Screensessions

I Would Prefer Not To Österreichischer Musikvideowettbewerb

  • , METRO Kinokulturhaus 65 min

Die österreichische Musikszene floriert gewaltig, was seit einigen Jahren auch die veröffentlichten Musikvideos bezeugen, deren Kreativität trotz kleiner Budgets keine Grenzen gesetzt sind. Große Namen und QualitätsgarantInnen finden wir unter den 15 Videos ebenso wie vielversprechende Newcomer und Insider-Tipps. Das Tempo der Songs wechselt so rasant wie die visuellen Ausdrucksmittel der Filmschaffenden, die für die Auswahl der Clips verantwortlich sind. Ob am Strand, in den Bergen oder im Weltall: Die ProtagonistInnen des österreichischen Musikvideowettbewerbs machen immer eine gute Figur!

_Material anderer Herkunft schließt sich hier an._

-- pv_equiv track=rewrite | github.com/Magi-01/Repository | Artificial_Intelligence/calculations.py | next_position
-- ===== SOURCE A (Python) =====
-- def is_valid_position(pos, grid_size, obstacles):
--     x, y = pos
--     width, height = grid_size
--     if not (0 <= x < width and 0 <= y < height):
--         return False
--     if pos in obstacles:
--         return False
--     return True
--
-- def next_position(pos, direction, speed, grid_size, obstacles):
--     x, y = pos
--     dx, dy = direction
--     nx, ny = x, y
--     for _ in range(speed):
--         tx, ty = nx + dx, ny + dy
--         if is_valid_position((tx, ty), grid_size, obstacles):
--             nx, ny = tx, ty
--         else:
--             break
--     return (nx, ny)
-- ===== SOURCE B (Python) =====
-- def next_position(pos, direction, speed, grid_size, obstacles):
--     x, y = pos
--     dx, dy = direction
--     width, height = grid_size
--
--     def axis_bound(c, d, size):
--         # max k >= 0 such that steps 1..k keep c + i*d inside [0, size)
--         if d == 0:
--             return speed if 0 <= c < size else 0
--         if d > 0:
--             return 0 if c + d < 0 else (size - 1 - c) // d
--         return 0 if c + d >= size else c // (-d)
--
--     kb = min(speed, axis_bound(x, dx, width), axis_bound(y, dy, height))
--     if kb < 0:
--         kb = 0
--     obs = set(obstacles)
--     for i in range(1, kb + 1):
--         if (x + i * dx, y + i * dy) in obs:
--             return (x + (i - 1) * dx, y + (i - 1) * dy)
--     return (x + kb * dx, y + kb * dy)
-- ===== Notes on version B (the rewrite author's own statement) =====
-- stated objective: alternative
-- what changed: B replaces A's per-step validity test (boundary comparison plus a linear scan of the obstacle list at every step) by an O(1) closed-form floor-division cutoff for the grid boundary per axis, followed by a scan that only tests obstacle membership in a prebuilt set.
import Mathlib
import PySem

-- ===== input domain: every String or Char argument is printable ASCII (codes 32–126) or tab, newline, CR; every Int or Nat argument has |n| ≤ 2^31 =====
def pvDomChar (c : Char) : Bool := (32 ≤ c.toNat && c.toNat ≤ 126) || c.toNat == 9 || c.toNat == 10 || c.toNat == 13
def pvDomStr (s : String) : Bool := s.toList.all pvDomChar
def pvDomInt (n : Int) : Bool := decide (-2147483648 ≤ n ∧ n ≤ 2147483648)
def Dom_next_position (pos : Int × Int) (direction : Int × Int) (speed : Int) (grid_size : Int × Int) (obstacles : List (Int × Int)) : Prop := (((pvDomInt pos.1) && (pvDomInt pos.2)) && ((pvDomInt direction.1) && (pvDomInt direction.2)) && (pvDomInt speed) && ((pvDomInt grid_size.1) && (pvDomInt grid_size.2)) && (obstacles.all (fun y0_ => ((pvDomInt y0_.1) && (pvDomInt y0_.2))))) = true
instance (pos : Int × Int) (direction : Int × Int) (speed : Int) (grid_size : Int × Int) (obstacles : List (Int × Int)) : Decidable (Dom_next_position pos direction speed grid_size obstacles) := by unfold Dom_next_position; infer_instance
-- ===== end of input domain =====

-- B replaces A's per-step validity test (bounds check + list scan) by an O(1) closed-form
-- boundary cutoff plus an obstacle-only scan over a prebuilt set (alternative decomposition).

-- ===== PORT A =====
def is_valid_position (pos : Int × Int) (grid_size : Int × Int) (obstacles : List (Int × Int)) : Bool :=
  if ¬(0 ≤ pos.1 ∧ pos.1 < grid_size.1 ∧ 0 ≤ pos.2 ∧ pos.2 < grid_size.2) then false
  else if pos ∈ obstacles then false
  else true

def npLoopA (direction : Int × Int) (grid_size : Int × Int) (obstacles : List (Int × Int)) : Nat → Int × Int → Int × Int
  | 0, p => p
  | Nat.succ n, p =>
    let t := (p.1 + direction.1, p.2 + direction.2)
    if is_valid_position t grid_size obstacles then npLoopA direction grid_size obstacles n t
    else p

def next_position (pos : Int × Int) (direction : Int × Int) (speed : Int) (grid_size : Int × Int) (obstacles : List (Int × Int)) : Int × Int :=
  npLoopA direction grid_size obstacles speed.toNat pos

-- ===== PORT B =====
-- axis_bound from Source B: max k ≥ 0 s.t. steps 1..k keep c + i*d inside [0, size)
def npAxisBound (c d size sp : Int) : Int :=
  if d = 0 then (if 0 ≤ c ∧ c < size then sp else 0)
  else if 0 < d then (if c + d < 0 then 0 else PySem.Int.floordiv (size - 1 - c) d)
  else (if size ≤ c + d then 0 else PySem.Int.floordiv c (-d))

-- the obstacle-only scan 'for i in range(1, kb+1)'
def npLoopB (x y dx dy : Int) (obs : PySem.Set (Int × Int)) : Int → Nat → Int × Int
  | i, 0 => (x + (i - 1) * dx, y + (i - 1) * dy)
  | i, Nat.succ n =>
    if PySem.Set.contains obs (x + i * dx, y + i * dy) then (x + (i - 1) * dx, y + (i - 1) * dy)
    else npLoopB x y dx dy obs (i + 1) n

def next_position_alt (pos : Int × Int) (direction : Int × Int) (speed : Int) (grid_size : Int × Int) (obstacles : List (Int × Int)) : Int × Int :=
  let x := pos.1; let y := pos.2
  let dx := direction.1; let dy := direction.2
  let kb0 := min speed (min (npAxisBound x dx grid_size.1 speed) (npAxisBound y dy grid_size.2 speed))
  let kb := if kb0 < 0 then 0 else kb0
  npLoopB x y dx dy (PySem.Set.ofList obstacles) 1 kb.toNat

-- ===== PRECONDITION & SPEC =====
def Spec_next_position (pos : Int × Int) (direction : Int × Int) (speed : Int) (grid_size : Int × Int) (obstacles : List (Int × Int)) (out : Int × Int) : Prop := out = next_position_alt pos direction speed grid_size obstacles
instance (pos : Int × Int) (direction : Int × Int) (speed : Int) (grid_size : Int × Int) (obstacles : List (Int × Int)) (out : Int × Int) : Decidable (Spec_next_position pos direction speed grid_size obstacles out) := by unfold Spec_next_position; infer_instance

-- ===== CLAIM (what is proved, stated in full; the proofs are below) =====
def Claim_equal_next_position : Prop := ∀ (pos : Int × Int) (direction : Int × Int) (speed : Int) (grid_size : Int × Int) (obstacles : List (Int × Int)), Dom_next_position pos direction speed grid_size obstacles → Spec_next_position pos direction speed grid_size obstacles (next_position pos direction speed grid_size obstacles)

-- ===== LEMMAS AND PROOFS =====

-- steps 1..axisBound are in range on this axis
theorem npAxisBound_ok (c d size sp i : Int) (h1 : 1 ≤ i) (h2 : i ≤ npAxisBound c d size sp) :
    0 ≤ c + i * d ∧ c + i * d < size := by
  unfold npAxisBound at h2
  split_ifs at h2 with hd hin hdp hneg hout
  · simp only [hd, mul_zero]; omega
  · omega
  · omega
  · rw [PySem.Int.le_floordiv_iff_mul_le hdp] at h2
    constructor
    · nlinarith [mul_nonneg (show (0:Int) ≤ i - 1 by omega) (show (0:Int) ≤ d by omega)]
    · nlinarith
  · omega
  · rw [PySem.Int.le_floordiv_iff_mul_le (by omega : (0:Int) < -d)] at h2
    constructor
    · nlinarith
    · nlinarith [mul_nonpos_of_nonneg_of_nonpos (show (0:Int) ≤ i - 1 by omega) (show d ≤ 0 by omega)]

-- if the axis bound is binding (< sp), the step right after (max 0 bound) leaves the range
theorem npAxisBound_fail (c d size sp : Int) (h : npAxisBound c d size sp < sp) :
    ¬(0 ≤ c + (max 0 (npAxisBound c d size sp) + 1) * d ∧
      c + (max 0 (npAxisBound c d size sp) + 1) * d < size) := by
  unfold npAxisBound at *
  split_ifs at * with hd hin hdp hneg hout
  · omega
  · simp only [hd, mul_zero]; omega
  · simp only [max_self]; intro hc; omega
  · by_cases hq : 0 ≤ PySem.Int.floordiv (size - 1 - c) d
    · rw [max_eq_right hq]
      have := (PySem.Int.floordiv_lt_iff_lt_mul (a := size - 1 - c) hdp
        (q := PySem.Int.floordiv (size - 1 - c) d + 1)).mp (by omega)
      intro hc; nlinarith
    · push Not at hq
      rw [max_eq_left (by omega)]
      have := (PySem.Int.floordiv_lt_iff_lt_mul (a := size - 1 - c) hdp (q := 0)).mp hq
      intro hc; nlinarith
  · simp only [max_self]; intro hc; omega
  · by_cases hq : 0 ≤ PySem.Int.floordiv c (-d)
    · rw [max_eq_right hq]
      have := (PySem.Int.floordiv_lt_iff_lt_mul (a := c) (by omega : (0:Int) < -d)
        (q := PySem.Int.floordiv c (-d) + 1)).mp (by omega)
      intro hc; nlinarith
    · push Not at hq
      rw [max_eq_left (by omega)]
      have := (PySem.Int.floordiv_lt_iff_lt_mul (a := c) (by omega : (0:Int) < -d) (q := 0)).mp hq
      intro hc; nlinarith

-- core loop equivalence: starting at step j, A's remaining speed-loop equals B's obstacle scan,
-- given that steps 1..K are in range and (if the cutoff is binding) step K+1 is not
theorem npLoop_eq (x y dx dy w h : Int) (obstacles : List (Int × Int)) (S K : Nat)
    (hKS : K ≤ S)
    (H1 : ∀ m : Nat, 1 ≤ m → m ≤ K →
      0 ≤ x + (m : Int) * dx ∧ x + (m : Int) * dx < w ∧ 0 ≤ y + (m : Int) * dy ∧ y + (m : Int) * dy < h)
    (H2 : K < S → ¬(0 ≤ x + ((K : Int) + 1) * dx ∧ x + ((K : Int) + 1) * dx < w ∧
      0 ≤ y + ((K : Int) + 1) * dy ∧ y + ((K : Int) + 1) * dy < h)) :
    ∀ (n j : Nat), j + n = K →
      npLoopA (dx, dy) (w, h) obstacles (S - j) (x + (j : Int) * dx, y + (j : Int) * dy) =
      npLoopB x y dx dy (PySem.Set.ofList obstacles) ((j : Int) + 1) n := by
  intro n
  induction n with
  | zero =>
    intro j hj
    have hjK : j = K := by omega
    subst hjK
    simp only [npLoopB]
    rcases Nat.eq_or_lt_of_le hKS with hSK | hSK
    · rw [← hSK, Nat.sub_self]
      simp only [npLoopA, Prod.mk.injEq]
      exact ⟨by ring, by ring⟩
    · have hs : S - j = (S - j - 1) + 1 := by omega
      rw [hs]
      have hfail := H2 hSK
      have e1 : x + ((j:Int) + 1) * dx = x + (j:Int) * dx + dx := by ring
      have e2 : y + ((j:Int) + 1) * dy = y + (j:Int) * dy + dy := by ring
      rw [e1, e2] at hfail
      have hvalid : is_valid_position (x + (j:Int)*dx + dx, y + (j:Int)*dy + dy) (w, h) obstacles = false := by
        unfold is_valid_position
        dsimp only
        rw [if_pos hfail]
      simp only [npLoopA, hvalid, Bool.false_eq_true, if_false, Prod.mk.injEq]
      exact ⟨by ring, by ring⟩
  | succ n ih =>
    intro j hj
    have hjK : j < K := by omega
    have hs : S - j = (S - (j + 1)) + 1 := by omega
    rw [hs]
    simp only [npLoopA, npLoopB]
    have e1 : x + ((j:Int) + 1) * dx = x + (j:Int) * dx + dx := by ring
    have e2 : y + ((j:Int) + 1) * dy = y + (j:Int) * dy + dy := by ring
    have hR := H1 (j + 1) (by omega) (by omega)
    push_cast at hR
    rw [e1, e2] at hR
    have hcon : PySem.Set.contains (PySem.Set.ofList obstacles) (x + ((j:Int)+1) * dx, y + ((j:Int)+1) * dy)
        = decide ((x + (j:Int)*dx + dx, y + (j:Int)*dy + dy) ∈ obstacles) := by
      rw [e1, e2]; simp [PySem.Set.mem_ofList]
    rw [hcon]
    by_cases hob : (x + (j:Int)*dx + dx, y + (j:Int)*dy + dy) ∈ obstacles
    · have hv : is_valid_position (x + (j:Int)*dx + dx, y + (j:Int)*dy + dy) (w, h) obstacles = false := by
        unfold is_valid_position
        dsimp only
        rw [if_neg (not_not_intro ⟨hR.1, hR.2.1, hR.2.2.1, hR.2.2.2⟩), if_pos hob]
      simp only [hv, Bool.false_eq_true, if_false, hob, decide_true, if_true, Prod.mk.injEq]
      exact ⟨by ring, by ring⟩
    · have hv : is_valid_position (x + (j:Int)*dx + dx, y + (j:Int)*dy + dy) (w, h) obstacles = true := by
        unfold is_valid_position
        dsimp only
        rw [if_neg (not_not_intro ⟨hR.1, hR.2.1, hR.2.2.1, hR.2.2.2⟩), if_neg hob]
      have hIH := ih (j + 1) (by omega)
      push_cast at hIH
      rw [e1, e2] at hIH
      simp only [hv, if_true, hob, decide_false, Bool.false_eq_true, if_false]
      exact hIH

-- assembling: B's cutoff kb satisfies the hypotheses of npLoop_eq
theorem np_main (x y dx dy speed w h : Int) (obstacles : List (Int × Int)) :
    npLoopA (dx, dy) (w, h) obstacles speed.toNat (x, y) =
    npLoopB x y dx dy (PySem.Set.ofList obstacles) 1
      (if min speed (min (npAxisBound x dx w speed) (npAxisBound y dy h speed)) < 0 then 0
       else min speed (min (npAxisBound x dx w speed) (npAxisBound y dy h speed))).toNat := by
  set bx := npAxisBound x dx w speed with hbx
  set by' := npAxisBound y dy h speed with hby
  set kb : Int := (if min speed (min bx by') < 0 then 0 else min speed (min bx by')) with hkb
  have hkbnn : 0 ≤ kb := by rw [hkb]; split <;> omega
  set S := speed.toNat with hS
  set K := kb.toNat with hK
  have hKS : K ≤ S := by omega
  have H1 : ∀ m : Nat, 1 ≤ m → m ≤ K →
      0 ≤ x + (m : Int) * dx ∧ x + (m : Int) * dx < w ∧ 0 ≤ y + (m : Int) * dy ∧ y + (m : Int) * dy < h := by
    intro m hm1 hmK
    have hmx : (m : Int) ≤ bx := by omega
    have hmy : (m : Int) ≤ by' := by omega
    obtain ⟨hx1, hx2⟩ := npAxisBound_ok x dx w speed m (by exact_mod_cast hm1) hmx
    obtain ⟨hy1, hy2⟩ := npAxisBound_ok y dy h speed m (by exact_mod_cast hm1) hmy
    exact ⟨hx1, hx2, hy1, hy2⟩
  have H2 : K < S → ¬(0 ≤ x + ((K : Int) + 1) * dx ∧ x + ((K : Int) + 1) * dx < w ∧
      0 ≤ y + ((K : Int) + 1) * dy ∧ y + ((K : Int) + 1) * dy < h) := by
    intro hKSlt
    have hkbsp : kb < speed := by omega
    rcases le_total bx by' with hxy | hxy
    · have hxsp : bx < speed := by omega
      have hKval : (K : Int) = max 0 bx := by omega
      rw [hKval]
      have hfx := npAxisBound_fail x dx w speed hxsp
      rw [← hbx] at hfx
      intro hc
      exact hfx ⟨hc.1, hc.2.1⟩
    · have hysp : by' < speed := by omega
      have hKval : (K : Int) = max 0 by' := by omega
      rw [hKval]
      have hfy := npAxisBound_fail y dy h speed hysp
      rw [← hby] at hfy
      intro hc
      exact hfy ⟨hc.2.2.1, hc.2.2.2⟩
  have main := npLoop_eq x y dx dy w h obstacles S K hKS H1 H2 K 0 (by omega)
  simpa using main

-- ===== VERDICT (by name: the statement is the Claim_ definition above) =====
theorem next_position_spec : Claim_equal_next_position := by
  intro pos direction speed grid_size obstacles _
  unfold Spec_next_position next_position next_position_alt
  obtain ⟨x, y⟩ := pos
  obtain ⟨dx, dy⟩ := direction
  obtain ⟨w, h⟩ := grid_size
  exact np_main x y dx dy speed w h obstacles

In Anwesenheit aller Filmschaffenden. 

In Kooperation mit Poolinale Music Film Festival Vienna

Gretchen am Spinnrade – Franz Schubert

Gretchen at the Spinning Wheel

AT 2015 07 min Österreich-Premiere Regie Magdalena Chmielewska

Was ist Einbildung und was ist Realität? Magdalena Chmielewskas traumartige Darstellungen des Schönen machen die Unterscheidung nahezu unmöglich. Der Videoclip zu Franz Schuberts Gretchen am Spinnrade spiegelt Gretchens Spinnen und Sinnen in ihrer Liebe zu Faust wider. Ihre Liebe ist ein ständiges Hin und Her zwischen purer Leidenschaft und panischer Verzweiflung, zwischen Verlangsamung und Beschleunigung – das Prinzip, auf das sich Schuberts Meisterwerk stützt.

Drehbuch Magdalena Chmielewska Produktion Clara Maria Bacher, Michal Honnens Schnitt Magdalena Chmielewska Kamera Chris Rudz DarstellerInnen/Mitwirkende Stephanie Cumming, Nico Ehrenteit, Marta Kaczorowska, Denis Susljik, Janna Rottmann, Caroline Jestaedt Ton Ulrich Wagner Animation Lukas Kampichler

Gretchen am Spinnrade – Franz Schubert

MeTube 2: August sings Carmina Burana

AT 2016 05 min Österreich-Premiere Regie Daniel Moshel

Im Umkreis der Bayerischen Staatsoper interpretiert August Schram für ein bisschen Kleingeld das wahrscheinlich mächtigste Klagelied unserer Geschichte – Carmina Burana. Wie es Fortuna will, filmt zufällig ein Tourist das Geschehen mit seiner Kamera mit. Die Rollen werden getauscht, bekannte Gesichter performen in neuen Kostümen und neue Gesichter in bekannten Kostümen, bis das surreale Spektakel abrupt zu einem Ende kommt, als die InitiatorInnen abgeholt werden.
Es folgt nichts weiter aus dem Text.